Records to process:
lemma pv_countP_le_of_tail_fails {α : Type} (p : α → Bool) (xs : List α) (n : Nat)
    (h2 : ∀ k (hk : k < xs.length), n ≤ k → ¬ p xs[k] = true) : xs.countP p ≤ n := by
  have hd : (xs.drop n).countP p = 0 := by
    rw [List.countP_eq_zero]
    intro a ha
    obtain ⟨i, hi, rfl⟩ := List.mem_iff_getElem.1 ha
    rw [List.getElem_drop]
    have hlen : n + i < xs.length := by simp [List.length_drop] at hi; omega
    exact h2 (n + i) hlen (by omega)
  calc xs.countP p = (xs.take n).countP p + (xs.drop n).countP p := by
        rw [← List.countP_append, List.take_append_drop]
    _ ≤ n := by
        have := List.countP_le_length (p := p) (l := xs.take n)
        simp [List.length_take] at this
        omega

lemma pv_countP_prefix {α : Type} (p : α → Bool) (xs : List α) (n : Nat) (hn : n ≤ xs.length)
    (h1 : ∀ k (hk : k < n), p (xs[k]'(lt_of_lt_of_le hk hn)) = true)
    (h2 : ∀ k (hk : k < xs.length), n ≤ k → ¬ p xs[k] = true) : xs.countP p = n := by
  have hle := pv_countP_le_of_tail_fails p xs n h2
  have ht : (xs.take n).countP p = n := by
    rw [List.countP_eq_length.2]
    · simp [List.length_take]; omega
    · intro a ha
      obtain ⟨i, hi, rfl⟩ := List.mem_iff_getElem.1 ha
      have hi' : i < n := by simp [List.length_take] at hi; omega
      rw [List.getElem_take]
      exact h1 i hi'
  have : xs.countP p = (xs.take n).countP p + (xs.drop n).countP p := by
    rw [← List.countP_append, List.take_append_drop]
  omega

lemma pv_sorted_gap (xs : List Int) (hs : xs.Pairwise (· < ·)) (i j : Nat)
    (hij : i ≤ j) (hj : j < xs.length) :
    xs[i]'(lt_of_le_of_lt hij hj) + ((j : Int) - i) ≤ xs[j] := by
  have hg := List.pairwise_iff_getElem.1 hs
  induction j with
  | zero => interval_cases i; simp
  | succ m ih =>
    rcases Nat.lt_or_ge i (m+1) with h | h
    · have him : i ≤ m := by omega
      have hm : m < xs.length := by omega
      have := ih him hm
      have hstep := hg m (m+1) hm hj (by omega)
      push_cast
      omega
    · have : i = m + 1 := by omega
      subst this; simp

Work task:
Please give an exact copy of the lines above, beginning with the line containing "rw [List.getElem_take]" and running through the line containing "have := ih him hm", and of no other lines.

Solution for this exercise:
      rw [List.getElem_take]
      exact h1 i hi'
  have : xs.countP p = (xs.take n).countP p + (xs.drop n).countP p := by
    rw [← List.countP_append, List.take_append_drop]
  omega

lemma pv_sorted_gap (xs : List Int) (hs : xs.Pairwise (· < ·)) (i j : Nat)
    (hij : i ≤ j) (hj : j < xs.length) :
    xs[i]'(lt_of_le_of_lt hij hj) + ((j : Int) - i) ≤ xs[j] := by
  have hg := List.pairwise_iff_getElem.1 hs
  induction j with
  | zero => interval_cases i; simp
  | succ m ih =>
    rcases Nat.lt_or_ge i (m+1) with h | h
    · have him : i ≤ m := by omega
      have hm : m < xs.length := by omega
      have := ih him hm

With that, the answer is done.